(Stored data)
•••••
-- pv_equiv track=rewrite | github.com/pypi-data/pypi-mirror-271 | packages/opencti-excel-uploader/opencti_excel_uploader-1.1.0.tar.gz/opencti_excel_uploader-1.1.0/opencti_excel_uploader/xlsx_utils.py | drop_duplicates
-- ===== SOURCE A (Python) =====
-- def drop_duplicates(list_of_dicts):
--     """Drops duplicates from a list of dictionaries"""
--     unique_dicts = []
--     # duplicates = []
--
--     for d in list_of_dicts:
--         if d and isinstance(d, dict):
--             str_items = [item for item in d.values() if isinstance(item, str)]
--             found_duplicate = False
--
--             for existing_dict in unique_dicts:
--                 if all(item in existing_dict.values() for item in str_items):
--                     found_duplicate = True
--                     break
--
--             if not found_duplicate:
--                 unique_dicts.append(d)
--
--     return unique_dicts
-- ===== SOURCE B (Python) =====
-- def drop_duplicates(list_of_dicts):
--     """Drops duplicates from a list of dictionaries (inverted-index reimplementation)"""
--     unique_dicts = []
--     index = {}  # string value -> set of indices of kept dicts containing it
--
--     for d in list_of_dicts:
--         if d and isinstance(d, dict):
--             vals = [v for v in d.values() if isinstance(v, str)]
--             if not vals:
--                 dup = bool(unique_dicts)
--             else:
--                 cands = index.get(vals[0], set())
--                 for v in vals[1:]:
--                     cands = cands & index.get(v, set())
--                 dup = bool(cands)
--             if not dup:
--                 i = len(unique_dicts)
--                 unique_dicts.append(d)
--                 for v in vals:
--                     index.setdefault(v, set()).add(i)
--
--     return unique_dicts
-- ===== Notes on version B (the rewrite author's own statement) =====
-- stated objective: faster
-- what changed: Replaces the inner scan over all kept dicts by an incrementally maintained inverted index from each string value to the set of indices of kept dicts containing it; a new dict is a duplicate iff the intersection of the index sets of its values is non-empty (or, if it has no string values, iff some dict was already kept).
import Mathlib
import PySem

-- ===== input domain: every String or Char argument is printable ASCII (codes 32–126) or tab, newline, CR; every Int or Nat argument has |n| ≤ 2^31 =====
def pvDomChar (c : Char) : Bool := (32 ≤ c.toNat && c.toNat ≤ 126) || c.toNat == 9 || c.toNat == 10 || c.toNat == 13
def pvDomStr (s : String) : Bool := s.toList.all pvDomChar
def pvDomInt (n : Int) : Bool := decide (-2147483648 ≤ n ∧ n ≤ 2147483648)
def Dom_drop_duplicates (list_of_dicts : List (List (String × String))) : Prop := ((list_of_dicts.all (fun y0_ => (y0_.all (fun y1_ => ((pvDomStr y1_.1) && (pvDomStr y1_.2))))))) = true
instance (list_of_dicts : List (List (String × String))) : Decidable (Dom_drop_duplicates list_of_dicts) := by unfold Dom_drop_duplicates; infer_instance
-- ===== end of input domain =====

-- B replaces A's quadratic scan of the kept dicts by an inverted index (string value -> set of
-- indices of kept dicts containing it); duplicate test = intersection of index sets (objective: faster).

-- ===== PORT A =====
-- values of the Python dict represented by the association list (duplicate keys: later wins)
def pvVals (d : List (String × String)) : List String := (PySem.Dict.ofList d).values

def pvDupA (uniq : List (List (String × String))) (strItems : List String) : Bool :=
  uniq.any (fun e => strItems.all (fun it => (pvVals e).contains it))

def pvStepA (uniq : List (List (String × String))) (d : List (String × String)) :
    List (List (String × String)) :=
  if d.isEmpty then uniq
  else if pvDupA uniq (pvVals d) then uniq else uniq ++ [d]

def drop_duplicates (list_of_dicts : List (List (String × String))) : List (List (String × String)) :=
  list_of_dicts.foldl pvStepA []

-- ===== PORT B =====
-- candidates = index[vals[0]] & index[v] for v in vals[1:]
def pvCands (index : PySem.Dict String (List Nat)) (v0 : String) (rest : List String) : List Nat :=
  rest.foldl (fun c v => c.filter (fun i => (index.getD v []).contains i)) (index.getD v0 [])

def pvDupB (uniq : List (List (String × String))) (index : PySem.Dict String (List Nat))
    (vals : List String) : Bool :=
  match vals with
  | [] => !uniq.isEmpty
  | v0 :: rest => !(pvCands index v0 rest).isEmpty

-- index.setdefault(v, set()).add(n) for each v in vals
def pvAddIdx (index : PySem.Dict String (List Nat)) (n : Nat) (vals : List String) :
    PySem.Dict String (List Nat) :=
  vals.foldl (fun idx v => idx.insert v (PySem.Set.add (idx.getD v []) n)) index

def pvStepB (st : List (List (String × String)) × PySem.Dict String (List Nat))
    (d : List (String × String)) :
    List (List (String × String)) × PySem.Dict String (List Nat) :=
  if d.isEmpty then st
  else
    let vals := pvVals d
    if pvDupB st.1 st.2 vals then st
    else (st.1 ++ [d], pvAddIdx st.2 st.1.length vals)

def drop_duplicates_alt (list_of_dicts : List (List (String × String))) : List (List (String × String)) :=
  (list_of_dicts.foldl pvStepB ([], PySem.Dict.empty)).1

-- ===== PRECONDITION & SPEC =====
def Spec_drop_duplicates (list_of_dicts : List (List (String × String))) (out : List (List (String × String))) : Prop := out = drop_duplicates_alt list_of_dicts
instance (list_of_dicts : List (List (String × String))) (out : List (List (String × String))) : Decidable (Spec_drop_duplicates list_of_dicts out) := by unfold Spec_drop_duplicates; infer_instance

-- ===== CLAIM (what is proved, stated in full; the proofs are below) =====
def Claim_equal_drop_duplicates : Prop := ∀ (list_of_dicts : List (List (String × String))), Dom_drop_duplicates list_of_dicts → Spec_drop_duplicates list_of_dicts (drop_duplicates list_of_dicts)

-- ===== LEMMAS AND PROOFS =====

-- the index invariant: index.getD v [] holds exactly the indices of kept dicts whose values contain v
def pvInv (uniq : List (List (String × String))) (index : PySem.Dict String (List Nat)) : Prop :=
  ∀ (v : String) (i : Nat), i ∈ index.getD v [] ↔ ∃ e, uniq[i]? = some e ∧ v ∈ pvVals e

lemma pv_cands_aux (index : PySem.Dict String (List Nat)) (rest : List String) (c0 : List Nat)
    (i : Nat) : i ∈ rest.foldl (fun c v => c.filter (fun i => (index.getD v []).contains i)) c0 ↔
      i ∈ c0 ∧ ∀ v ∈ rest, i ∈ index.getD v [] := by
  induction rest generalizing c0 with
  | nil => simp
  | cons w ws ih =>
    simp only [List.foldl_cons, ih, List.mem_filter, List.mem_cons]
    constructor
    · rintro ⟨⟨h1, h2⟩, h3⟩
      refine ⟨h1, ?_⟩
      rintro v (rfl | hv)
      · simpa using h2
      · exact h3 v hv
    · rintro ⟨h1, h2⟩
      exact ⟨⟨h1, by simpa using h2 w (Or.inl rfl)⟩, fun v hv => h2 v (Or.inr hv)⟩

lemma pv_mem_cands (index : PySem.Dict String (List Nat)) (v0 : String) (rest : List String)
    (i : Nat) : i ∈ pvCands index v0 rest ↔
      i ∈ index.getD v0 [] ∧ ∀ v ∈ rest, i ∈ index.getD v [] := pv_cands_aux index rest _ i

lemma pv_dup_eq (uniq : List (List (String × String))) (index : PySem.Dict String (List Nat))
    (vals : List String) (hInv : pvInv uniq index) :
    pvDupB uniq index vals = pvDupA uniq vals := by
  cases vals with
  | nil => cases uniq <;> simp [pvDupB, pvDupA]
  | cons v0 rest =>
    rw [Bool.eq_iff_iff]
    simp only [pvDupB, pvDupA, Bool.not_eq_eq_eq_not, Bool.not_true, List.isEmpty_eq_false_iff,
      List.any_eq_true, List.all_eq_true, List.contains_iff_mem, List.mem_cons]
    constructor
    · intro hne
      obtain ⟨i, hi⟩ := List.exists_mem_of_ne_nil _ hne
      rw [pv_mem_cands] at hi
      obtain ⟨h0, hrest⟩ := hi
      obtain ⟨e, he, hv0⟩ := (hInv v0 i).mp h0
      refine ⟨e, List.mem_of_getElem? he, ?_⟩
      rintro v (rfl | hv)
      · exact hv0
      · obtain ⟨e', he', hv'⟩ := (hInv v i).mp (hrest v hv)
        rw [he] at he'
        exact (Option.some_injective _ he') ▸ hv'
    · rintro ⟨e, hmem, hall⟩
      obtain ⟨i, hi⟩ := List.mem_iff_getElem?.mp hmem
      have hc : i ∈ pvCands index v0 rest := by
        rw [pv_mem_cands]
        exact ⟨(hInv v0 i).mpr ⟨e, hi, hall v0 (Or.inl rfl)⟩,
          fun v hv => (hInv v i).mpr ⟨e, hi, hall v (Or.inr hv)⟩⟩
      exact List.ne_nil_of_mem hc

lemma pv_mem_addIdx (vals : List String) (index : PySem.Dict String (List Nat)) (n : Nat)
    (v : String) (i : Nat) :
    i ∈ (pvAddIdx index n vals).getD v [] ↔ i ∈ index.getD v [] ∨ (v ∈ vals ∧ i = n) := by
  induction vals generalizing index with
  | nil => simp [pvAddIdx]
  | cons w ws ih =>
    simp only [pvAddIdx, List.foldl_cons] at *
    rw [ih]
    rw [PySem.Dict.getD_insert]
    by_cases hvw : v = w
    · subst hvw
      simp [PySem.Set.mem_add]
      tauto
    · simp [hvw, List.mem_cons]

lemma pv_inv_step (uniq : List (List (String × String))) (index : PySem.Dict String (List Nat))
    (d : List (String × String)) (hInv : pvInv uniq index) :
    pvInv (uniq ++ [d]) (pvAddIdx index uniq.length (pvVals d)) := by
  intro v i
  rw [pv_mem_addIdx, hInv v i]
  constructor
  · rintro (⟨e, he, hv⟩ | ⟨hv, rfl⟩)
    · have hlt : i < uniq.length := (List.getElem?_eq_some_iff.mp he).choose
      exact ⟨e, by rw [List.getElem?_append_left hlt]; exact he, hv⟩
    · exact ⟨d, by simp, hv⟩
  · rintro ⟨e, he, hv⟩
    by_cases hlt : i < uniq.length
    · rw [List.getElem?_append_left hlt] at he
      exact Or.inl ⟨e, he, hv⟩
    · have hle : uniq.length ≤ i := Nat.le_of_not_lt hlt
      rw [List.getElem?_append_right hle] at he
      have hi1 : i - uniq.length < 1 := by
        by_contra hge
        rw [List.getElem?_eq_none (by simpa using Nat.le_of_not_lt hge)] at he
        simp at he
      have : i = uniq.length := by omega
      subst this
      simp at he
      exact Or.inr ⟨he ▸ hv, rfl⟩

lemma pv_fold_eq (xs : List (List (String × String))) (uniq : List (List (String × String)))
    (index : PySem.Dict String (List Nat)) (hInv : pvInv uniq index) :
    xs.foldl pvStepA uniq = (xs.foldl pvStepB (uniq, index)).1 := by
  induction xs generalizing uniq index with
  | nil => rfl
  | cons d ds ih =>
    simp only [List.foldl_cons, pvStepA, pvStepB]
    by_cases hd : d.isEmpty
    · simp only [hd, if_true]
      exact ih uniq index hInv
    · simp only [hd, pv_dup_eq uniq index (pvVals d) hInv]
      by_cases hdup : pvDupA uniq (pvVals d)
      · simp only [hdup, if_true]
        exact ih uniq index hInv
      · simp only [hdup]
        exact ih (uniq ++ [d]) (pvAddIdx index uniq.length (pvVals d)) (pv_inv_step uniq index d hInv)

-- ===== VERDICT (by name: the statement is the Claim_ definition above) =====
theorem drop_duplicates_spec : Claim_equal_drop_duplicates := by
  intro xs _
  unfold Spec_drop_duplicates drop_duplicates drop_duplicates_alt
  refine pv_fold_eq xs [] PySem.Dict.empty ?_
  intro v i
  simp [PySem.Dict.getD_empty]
•••••
**Your goal:** Of the lines above, output exactly those from the line bearing "fun v hv => (hInv" through the line bearing "lemma pv_fold_eq (xs", inclusive.

**Solution:**
          fun v hv => (hInv v i).mpr ⟨e, hi, hall v (Or.inr hv)⟩⟩
      exact List.ne_nil_of_mem hc

lemma pv_mem_addIdx (vals : List String) (index : PySem.Dict String (List Nat)) (n : Nat)
    (v : String) (i : Nat) :
    i ∈ (pvAddIdx index n vals).getD v [] ↔ i ∈ index.getD v [] ∨ (v ∈ vals ∧ i = n) := by
  induction vals generalizing index with
  | nil => simp [pvAddIdx]
  | cons w ws ih =>
    simp only [pvAddIdx, List.foldl_cons] at *
    rw [ih]
    rw [PySem.Dict.getD_insert]
    by_cases hvw : v = w
    · subst hvw
      simp [PySem.Set.mem_add]
      tauto
    · simp [hvw, List.mem_cons]

lemma pv_inv_step (uniq : List (List (String × String))) (index : PySem.Dict String (List Nat))
    (d : List (String × String)) (hInv : pvInv uniq index) :
    pvInv (uniq ++ [d]) (pvAddIdx index uniq.length (pvVals d)) := by
  intro v i
  rw [pv_mem_addIdx, hInv v i]
  constructor
  · rintro (⟨e, he, hv⟩ | ⟨hv, rfl⟩)
    · have hlt : i < uniq.length := (List.getElem?_eq_some_iff.mp he).choose
      exact ⟨e, by rw [List.getElem?_append_left hlt]; exact he, hv⟩
    · exact ⟨d, by simp, hv⟩
  · rintro ⟨e, he, hv⟩
    by_cases hlt : i < uniq.length
    · rw [List.getElem?_append_left hlt] at he
      exact Or.inl ⟨e, he, hv⟩
    · have hle : uniq.length ≤ i := Nat.le_of_not_lt hlt
      rw [List.getElem?_append_right hle] at he
      have hi1 : i - uniq.length < 1 := by
        by_contra hge
        rw [List.getElem?_eq_none (by simpa using Nat.le_of_not_lt hge)] at he
        simp at he
      have : i = uniq.length := by omega
      subst this
      simp at he
      exact Or.inr ⟨he ▸ hv, rfl⟩

lemma pv_fold_eq (xs : List (List (String × String))) (uniq : List (List (String × String)))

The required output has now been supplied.